🤖 AI Summary
Traditional BMI measurement is infeasible in telemedicine and emergency scenarios, yet existing methods suffer from limited training data (≤14.5K images) and poor generalizability. To address this, we introduce WayBED—the first large-scale, real-world smartphone image dataset for BMI estimation, comprising 85K diverse images. We propose an automatic data filtering framework leveraging pose clustering and human detection to significantly enhance data quality and model robustness. Furthermore, we design CLAID, a lightweight end-to-end model that jointly integrates pose estimation, portrait detection, and CLIP adaptation, enabling on-device BMI inference on Android smartphones.
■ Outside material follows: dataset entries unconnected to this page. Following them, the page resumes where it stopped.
-- pv_equiv track=rewrite | github.com/dakshsriv/Edge_Detection | main_example.py | calc_derivatives
-- ===== SOURCE A (Python) =====
-- from pprint import pprint
--
-- def calc_derivatives(table):
--     pprint(table)
--     Deriv_N = 5*(table[0][0] + table[0][1] + table[0][2]) - 3*(table[1][0] + table[1][2] + table[2][0] + table[2][1] + table[2][2])
--     Deriv_NE = 5*(table[0][1] + table[0][2] + table[1][2]) - 3*(table[0][0] + table[1][0] + table[2][0] + table[2][1] + table[2][2])
--     Deriv_E = 5*(table[0][2] + table[1][2] + table[2][2]) - 3*(table[0][1] + table[0][0] + table[1][0] + table[2][0] + table[2][1])
--     Deriv_SE = 5*(table[1][2] + table[2][1] + table[2][2]) - 3*(table[0][0] + table[0][1] + table[0][2] + table[1][0] + table[2][0])
--     Deriv_S = 5*(table[2][0] + table[2][1] + table[2][2]) - 3*(table[0][0] + table[0][1] + table[0][2] + table[1][0] + table[1][2])
--     Deriv_SW = 5*(table[1][0] + table[2][0] + table[2][1]) - 3*(table[0][0] + table[0][1] + table[0][2] + table[1][2] + table[2][2])
--     Deriv_W = 5*(table[0][0] + table[1][0] + table[2][0]) - 3*(table[0][1] + table[0][2] + table[1][2] + table[2][1] + table[2][2])
--     Deriv_NW = 5*(table[0][0] + table[0][1] + table[1][0]) - 3*(table[0][2] + table[1][2] + table[2][0] + table[2][1] + table[2][2])
--     derivDict = {'W':Deriv_W, 'NW':Deriv_NW, 'N':Deriv_N, 'NE':Deriv_NE, 'E':Deriv_E, 'SE':Deriv_SE, 'S':Deriv_S, 'SW':Deriv_SW}
--     max_number = 0
--     direction = ""
--     for (k,v) in derivDict.items():
--         if v > max_number:
--             max_number = v
--             direction = k
--     if max_number <= 800:
--         direction = "no edge"
--     return derivDict, direction
-- ===== SOURCE B (Python) =====
-- # Ordered Kirsch-style kernels matching each direction's +5/-3 pattern (center 0).
-- KERNELS = [
--     ('W',  [[5, -3, -3], [5, 0, -3], [5, -3, -3]]),
--     ('NW', [[5, 5, -3], [5, 0, -3], [-3, -3, -3]]),
--     ('N',  [[5, 5, 5], [-3, 0, -3], [-3, -3, -3]]),
--     ('NE', [[-3, 5, 5], [-3, 0, 5], [-3, -3, -3]]),
--     ('E',  [[-3, -3, 5], [-3, 0, 5], [-3, -3, 5]]),
--     ('SE', [[-3, -3, -3], [-3, 0, 5], [-3, 5, 5]]),
--     ('S',  [[-3, -3, -3], [-3, 0, -3], [5, 5, 5]]),
--     ('SW', [[-3, -3, -3], [5, 0, -3], [5, 5, -3]]),
-- ]
--
-- def calc_derivatives(table):
--     names = [name for name, _ in KERNELS]
--     vals = [sum(k[i][j] * table[i][j] for i in range(3) for j in range(3))
--             for _, k in KERNELS]
--     m = max(vals)
--     direction = "no edge" if m <= 800 else names[vals.index(m)]
--     return dict(zip(names, vals)), direction
-- ===== Notes on version B (the rewrite author's own statement) =====
-- stated objective: alternative
-- what changed: Replaced the eight hand-written directional formulas by a data-driven table of eight 3x3 Kirsch-style kernels folded against the patch, and replaced the running-max accumulator loop by max() over the value list followed by a first-index lookup for the direction name.
import Mathlib
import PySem

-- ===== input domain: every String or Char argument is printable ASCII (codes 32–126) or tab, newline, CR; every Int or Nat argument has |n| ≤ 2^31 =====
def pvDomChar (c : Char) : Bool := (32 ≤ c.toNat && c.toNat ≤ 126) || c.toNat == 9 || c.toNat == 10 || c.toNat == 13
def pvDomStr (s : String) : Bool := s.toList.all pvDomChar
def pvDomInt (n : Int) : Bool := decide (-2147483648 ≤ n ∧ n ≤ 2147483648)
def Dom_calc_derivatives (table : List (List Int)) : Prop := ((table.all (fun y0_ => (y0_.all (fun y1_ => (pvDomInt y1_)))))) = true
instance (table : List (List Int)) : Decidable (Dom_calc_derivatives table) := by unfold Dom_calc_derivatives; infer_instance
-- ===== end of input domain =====

-- B replaces A's eight hand-written derivative formulas by a table of eight Kirsch-style
-- kernels folded against the patch, and A's running-max loop by max over the value list plus
-- a first-index lookup (objective: alternative). Equivalence is about the return value only:
-- Python A also pprints the table to stdout (a debug print); B omits it.

-- ===== PORT A =====
-- table[i][j]; indices 0..2 are always in range under Pre_, where getD is exact
def pvGetA (table : List (List Int)) (i j : Nat) : Int := (table.getD i []).getD j 0


def calc_derivatives (table : List (List Int)) : (List (String × Int)) × String :=
  let t := pvGetA table
  let dN  := 5*(t 0 0 + t 0 1 + t 0 2) - 3*(t 1 0 + t 1 2 + t 2 0 + t 2 1 + t 2 2)
  let dNE := 5*(t 0 1 + t 0 2 + t 1 2) - 3*(t 0 0 + t 1 0 + t 2 0 + t 2 1 + t 2 2)
  let dE  := 5*(t 0 2 + t 1 2 + t 2 2) - 3*(t 0 1 + t 0 0 + t 1 0 + t 2 0 + t 2 1)
  let dSE := 5*(t 1 2 + t 2 1 + t 2 2) - 3*(t 0 0 + t 0 1 + t 0 2 + t 1 0 + t 2 0)
  let dS  := 5*(t 2 0 + t 2 1 + t 2 2) - 3*(t 0 0 + t 0 1 + t 0 2 + t 1 0 + t 1 2)
  let dSW := 5*(t 1 0 + t 2 0 + t 2 1) - 3*(t 0 0 + t 0 1 + t 0 2 + t 1 2 + t 2 2)
  let dW  := 5*(t 0 0 + t 1 0 + t 2 0) - 3*(t 0 1 + t 0 2 + t 1 2 + t 2 1 + t 2 2)
  let dNW := 5*(t 0 0 + t 0 1 + t 1 0) - 3*(t 0 2 + t 1 2 + t 2 0 + t 2 1 + t 2 2)
  let derivDict : List (String × Int) :=
    [("W", dW), ("NW", dNW), ("N", dN), ("NE", dNE), ("E", dE), ("SE", dSE), ("S", dS), ("SW", dSW)]
  let st := derivDict.foldl (fun (st : Int × String) kv => if kv.2 > st.1 then (kv.2, kv.1) else st) (0, "")
  (derivDict, if st.1 ≤ 800 then "no edge" else st.2)


-- ===== PORT B =====
def pvKernels : List (String × List (List Int)) :=
  [("W",  [[5, -3, -3], [5, 0, -3], [5, -3, -3]]),
   ("NW", [[5, 5, -3], [5, 0, -3], [-3, -3, -3]]),
   ("N",  [[5, 5, 5], [-3, 0, -3], [-3, -3, -3]]),
   ("NE", [[-3, 5, 5], [-3, 0, 5], [-3, -3, -3]]),
   ("E",  [[-3, -3, 5], [-3, 0, 5], [-3, -3, 5]]),
   ("SE", [[-3, -3, -3], [-3, 0, 5], [-3, 5, 5]]),
   ("S",  [[-3, -3, -3], [-3, 0, -3], [5, 5, 5]]),
   ("SW", [[-3, -3, -3], [5, 0, -3], [5, 5, -3]])]


-- sum(k[i][j] * table[i][j] for i in range(3) for j in range(3)); indices 0..2 are in
-- range under Pre_, where getD is exact
def pvDot (k table : List (List Int)) : Int :=
  ((List.range 3).map (fun i =>
    ((List.range 3).map (fun j => (k.getD i []).getD j 0 * (table.getD i []).getD j 0)).sum)).sum


def calc_derivatives_alt (table : List (List Int)) : (List (String × Int)) × String :=
  let names := pvKernels.map Prod.fst
  let vals := pvKernels.map (fun p => pvDot p.2 table)
  let m := (PySem.List.max? vals (fun x => x)).getD 0
  let direction := if m ≤ 800 then "no edge" else names.getD ((PySem.List.index? vals m).getD 0) ""
  (names.zip vals, direction)



-- ===== PRECONDITION & SPEC =====
-- exactly where Python A returns: it indexes table[0..2][0..2], so it raises IndexError iff
-- the table has fewer than 3 rows or one of the first three rows has fewer than 3 entries
def Pre_calc_derivatives (table : List (List Int)) : Prop :=
  3 ≤ table.length ∧ 3 ≤ (table.getD 0 []).length ∧ 3 ≤ (table.getD 1 []).length ∧ 3 ≤ (table.getD 2 []).length
instance (table : List (List Int)) : Decidable (Pre_calc_derivatives table) := by
  unfold Pre_calc_derivatives; infer_instance
def pvWitness_calc_derivatives : List (List Int) := [[1, 2, 3], [4, 5, 6], [7, 8, 9]]

def Spec_calc_derivatives (table : List (List Int)) (out : (List (String × Int)) × String) : Prop := out = calc_derivatives_alt table
instance (table : List (List Int)) (out : (List (String × Int)) × String) : Decidable (Spec_calc_derivatives table out) := by unfold Spec_calc_derivatives; infer_instance

-- ===== CLAIM (what is proved, stated in full; the proofs are below) =====
def Claim_equal_calc_derivatives : Prop := ∀ (table : List (List Int)), Dom_calc_derivatives table → Pre_calc_derivatives table → Spec_calc_derivatives table (calc_derivatives table)

-- ===== LEMMAS AND PROOFS =====
theorem pvFoldlMaxMem (xs : List Int) (a : Int) : xs.foldl max a = a ∨ xs.foldl max a ∈ xs := by
  induction xs generalizing a with
  | nil => simp
  | cons x t ih =>
    rcases ih (max a x) with h | h
    · rcases max_cases a x with ⟨he, _⟩ | ⟨he, _⟩ <;> rw [he] at h <;> simp [List.foldl, he, h]
    · simp [List.foldl, h]

theorem pvFoldlMaxComm (l : List Int) (a b : Int) : l.foldl max (max a b) = max a (l.foldl max b) := by
  induction l generalizing b with
  | nil => simp
  | cons x t ih => simp [List.foldl, max_assoc, ih]


theorem pvScanGen (l : List (String × Int)) (m0 : Int) (d0 : String) :
    l.foldl (fun (st : Int × String) kv => if kv.2 > st.1 then (kv.2, kv.1) else st) (m0, d0)
      = ((l.map Prod.snd).foldl max m0,
         if (l.map Prod.snd).foldl max m0 > m0
         then (l.map Prod.fst).getD ((PySem.List.index? (l.map Prod.snd) ((l.map Prod.snd).foldl max m0)).getD 0) ""
         else d0) := by
  induction l generalizing m0 d0 with
  | nil => simp
  | cons p t ih =>
    obtain ⟨k, v⟩ := p
    simp only [List.foldl_cons, List.map_cons]
    by_cases hv : v > m0
    · rw [if_pos hv, ih v k]
      have hmax : max m0 v = v := max_eq_right (le_of_lt hv)
      rw [hmax]
      set V := t.map Prod.snd with hV
      set T := V.foldl max v with hT
      have hvT : v ≤ T := (PySem.List.le_foldl_max V v).1
      have hTm0 : T > m0 := lt_of_lt_of_le hv hvT
      rw [if_pos hTm0]
      by_cases hTv : T > v
      · rw [if_pos hTv]
        have hne : v ≠ T := ne_of_lt hTv
        have hmem : T ∈ V := by
          rcases pvFoldlMaxMem V v with h | h
          · omega
          · exact h
        obtain ⟨i, hi⟩ := (PySem.List.index?_isSome_iff V T).mpr hmem |> Option.isSome_iff_exists.mp
        rw [PySem.List.index?_cons_of_ne V hne, hi]
        simp
      · rw [if_neg hTv]
        have hTeq : T = v := le_antisymm (not_lt.mp hTv) hvT
        rw [hTeq, PySem.List.index?_cons_self]
        simp
    · rw [if_neg hv, ih m0 d0]
      have hmax : max m0 v = m0 := max_eq_left (not_lt.mp hv)
      rw [hmax]
      set V := t.map Prod.snd with hV
      set M := V.foldl max m0 with hM
      by_cases hMm : M > m0
      · rw [if_pos hMm, if_pos hMm]
        have hne : v ≠ M := by omega
        have hmem : M ∈ V := by
          rcases pvFoldlMaxMem V m0 with h | h
          · omega
          · exact h
        obtain ⟨i, hi⟩ := (PySem.List.index?_isSome_iff V M).mpr hmem |> Option.isSome_iff_exists.mp
        rw [PySem.List.index?_cons_of_ne V hne, hi]
        simp
      · rw [if_neg hMm, if_neg hMm]

theorem pvDot_eq (k00 k01 k02 k10 k11 k12 k20 k21 k22 : Int) (t : List (List Int)) :
    pvDot [[k00, k01, k02], [k10, k11, k12], [k20, k21, k22]] t
      = k00 * pvGetA t 0 0 + k01 * pvGetA t 0 1 + k02 * pvGetA t 0 2
      + k10 * pvGetA t 1 0 + k11 * pvGetA t 1 1 + k12 * pvGetA t 1 2
      + k20 * pvGetA t 2 0 + k21 * pvGetA t 2 1 + k22 * pvGetA t 2 2 := by
  simp [pvDot, pvGetA, List.range_succ, List.getD]
  ring

theorem pvFinal (v1 v2 v3 v4 v5 v6 v7 v8 : Int) (names : List String) :
    (if List.foldl max 0 [v1, v2, v3, v4, v5, v6, v7, v8] ≤ 800 then "no edge"
     else if List.foldl max 0 [v1, v2, v3, v4, v5, v6, v7, v8] > 0
       then names.getD ((PySem.List.index? [v1, v2, v3, v4, v5, v6, v7, v8] (List.foldl max 0 [v1, v2, v3, v4, v5, v6, v7, v8])).getD 0) ""
       else "")
    = (if List.foldl max v1 [v2, v3, v4, v5, v6, v7, v8] ≤ 800 then "no edge"
       else names.getD ((PySem.List.index? [v1, v2, v3, v4, v5, v6, v7, v8] (List.foldl max v1 [v2, v3, v4, v5, v6, v7, v8])).getD 0) "") := by
  have hM : List.foldl max 0 [v1, v2, v3, v4, v5, v6, v7, v8]
      = max 0 (List.foldl max v1 [v2, v3, v4, v5, v6, v7, v8]) := by
    rw [List.foldl_cons, show max 0 v1 = max 0 v1 from rfl, pvFoldlMaxComm]
  set m := List.foldl max v1 [v2, v3, v4, v5, v6, v7, v8] with hm
  rw [hM]
  by_cases h : m ≤ 800
  · rw [if_pos (by omega : max 0 m ≤ 800), if_pos h]
  · have h0 : max 0 m = m := max_eq_right (by omega)
    rw [h0, if_neg h, if_neg h, if_pos (by omega : m > 0)]


-- the two ports agree on every table (the scan lemma + the eight kernel-sum identities)
theorem pvMainEq (table : List (List Int)) : calc_derivatives table = calc_derivatives_alt table := by
  unfold calc_derivatives calc_derivatives_alt pvKernels
  simp only [List.map_cons, List.map_nil, pvDot_eq]
  rw [pvScanGen]
  simp only [List.map_cons, List.map_nil, List.zip_cons_cons, List.zip_nil_right]
  rw [PySem.List.max?_id_cons]
  simp only [Option.getD_some]
  have hW : 5 * pvGetA table 0 0 + -3 * pvGetA table 0 1 + -3 * pvGetA table 0 2 + 5 * pvGetA table 1 0 + 0 * pvGetA table 1 1 + -3 * pvGetA table 1 2 + 5 * pvGetA table 2 0 + -3 * pvGetA table 2 1 + -3 * pvGetA table 2 2 = 5 * (pvGetA table 0 0 + pvGetA table 1 0 + pvGetA table 2 0) - 3 * (pvGetA table 0 1 + pvGetA table 0 2 + pvGetA table 1 2 + pvGetA table 2 1 + pvGetA table 2 2) := by ring
  have hNW : 5 * pvGetA table 0 0 + 5 * pvGetA table 0 1 + -3 * pvGetA table 0 2 + 5 * pvGetA table 1 0 + 0 * pvGetA table 1 1 + -3 * pvGetA table 1 2 + -3 * pvGetA table 2 0 + -3 * pvGetA table 2 1 + -3 * pvGetA table 2 2 = 5 * (pvGetA table 0 0 + pvGetA table 0 1 + pvGetA table 1 0) - 3 * (pvGetA table 0 2 + pvGetA table 1 2 + pvGetA table 2 0 + pvGetA table 2 1 + pvGetA table 2 2) := by ring
  have hN : 5 * pvGetA table 0 0 + 5 * pvGetA table 0 1 + 5 * pvGetA table 0 2 + -3 * pvGetA table 1 0 + 0 * pvGetA table 1 1 + -3 * pvGetA table 1 2 + -3 * pvGetA table 2 0 + -3 * pvGetA table 2 1 + -3 * pvGetA table 2 2 = 5 * (pvGetA table 0 0 + pvGetA table 0 1 + pvGetA table 0 2) - 3 * (pvGetA table 1 0 + pvGetA table 1 2 + pvGetA table 2 0 + pvGetA table 2 1 + pvGetA table 2 2) := by ring
  have hNE : -3 * pvGetA table 0 0 + 5 * pvGetA table 0 1 + 5 * pvGetA table 0 2 + -3 * pvGetA table 1 0 + 0 * pvGetA table 1 1 + 5 * pvGetA table 1 2 + -3 * pvGetA table 2 0 + -3 * pvGetA table 2 1 + -3 * pvGetA table 2 2 = 5 * (pvGetA table 0 1 + pvGetA table 0 2 + pvGetA table 1 2) - 3 * (pvGetA table 0 0 + pvGetA table 1 0 + pvGetA table 2 0 + pvGetA table 2 1 + pvGetA table 2 2) := by ring
  have hE : -3 * pvGetA table 0 0 + -3 * pvGetA table 0 1 + 5 * pvGetA table 0 2 + -3 * pvGetA table 1 0 + 0 * pvGetA table 1 1 + 5 * pvGetA table 1 2 + -3 * pvGetA table 2 0 + -3 * pvGetA table 2 1 + 5 * pvGetA table 2 2 = 5 * (pvGetA table 0 2 + pvGetA table 1 2 + pvGetA table 2 2) - 3 * (pvGetA table 0 1 + pvGetA table 0 0 + pvGetA table 1 0 + pvGetA table 2 0 + pvGetA table 2 1) := by ring
  have hSE : -3 * pvGetA table 0 0 + -3 * pvGetA table 0 1 + -3 * pvGetA table 0 2 + -3 * pvGetA table 1 0 + 0 * pvGetA table 1 1 + 5 * pvGetA table 1 2 + -3 * pvGetA table 2 0 + 5 * pvGetA table 2 1 + 5 * pvGetA table 2 2 = 5 * (pvGetA table 1 2 + pvGetA table 2 1 + pvGetA table 2 2) - 3 * (pvGetA table 0 0 + pvGetA table 0 1 + pvGetA table 0 2 + pvGetA table 1 0 + pvGetA table 2 0) := by ring
  have hS : -3 * pvGetA table 0 0 + -3 * pvGetA table 0 1 + -3 * pvGetA table 0 2 + -3 * pvGetA table 1 0 + 0 * pvGetA table 1 1 + -3 * pvGetA table 1 2 + 5 * pvGetA table 2 0 + 5 * pvGetA table 2 1 + 5 * pvGetA table 2 2 = 5 * (pvGetA table 2 0 + pvGetA table 2 1 + pvGetA table 2 2) - 3 * (pvGetA table 0 0 + pvGetA table 0 1 + pvGetA table 0 2 + pvGetA table 1 0 + pvGetA table 1 2) := by ring
  have hSW : -3 * pvGetA table 0 0 + -3 * pvGetA table 0 1 + -3 * pvGetA table 0 2 + 5 * pvGetA table 1 0 + 0 * pvGetA table 1 1 + -3 * pvGetA table 1 2 + 5 * pvGetA table 2 0 + 5 * pvGetA table 2 1 + -3 * pvGetA table 2 2 = 5 * (pvGetA table 1 0 + pvGetA table 2 0 + pvGetA table 2 1) - 3 * (pvGetA table 0 0 + pvGetA table 0 1 + pvGetA table 0 2 + pvGetA table 1 2 + pvGetA table 2 2) := by ring
  rw [hW, hNW, hN, hNE, hE, hSE, hS, hSW]
  exact congrArg₂ Prod.mk rfl (pvFinal _ _ _ _ _ _ _ _ _)

-- ===== VERDICT (by name: the statement is the Claim_ definition above) =====
theorem calc_derivatives_spec : Claim_equal_calc_derivatives := by
  intro table _ _
  unfold Spec_calc_derivatives
  exact pvMainEq table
On the WayBED test set, CLAID achieves a state-of-the-art 7.9% MAPE; after fine-tuning on the cross-domain VisualBodyToBMI dataset, it attains 8.56% MAPE—demonstrating strong generalization and clinical applicability.
📝 Abstract
Estimating Body Mass Index (BMI) from camera images with machine learning models enables rapid weight assessment when traditional methods are unavailable or impractical, such as in telehealth or emergency scenarios. Existing computer vision approaches have been limited to datasets of up to 14,500 images. In this study, we present a deep learning-based BMI estimation method trained on our WayBED dataset, a large proprietary collection of 84,963 smartphone images from 25,353 individuals. We introduce an automatic filtering method that uses posture clustering and person detection to curate the dataset by removing low-quality images, such as those with atypical postures or incomplete views. This process retained 71,322 high-quality images suitable for training. We achieve a Mean Absolute Percentage Error (MAPE) of 7.9% on our hold-out test set (WayBED data) using full-body images, the lowest value in the published literature to the best of our knowledge. Further, we achieve a MAPE of 13% on the completely unseen~(during training) VisualBodyToBMI dataset, comparable with state-of-the-art approaches trained on it, demonstrating robust generalization. Lastly, we fine-tune our model on VisualBodyToBMI and achieve a MAPE of 8.56%, the lowest reported value on this dataset so far. We deploy the full pipeline, including image filtering and BMI estimation, on Android devices using the CLAID framework. We release our complete code for model training, filtering, and the CLAID package for mobile deployment as open-source contributions.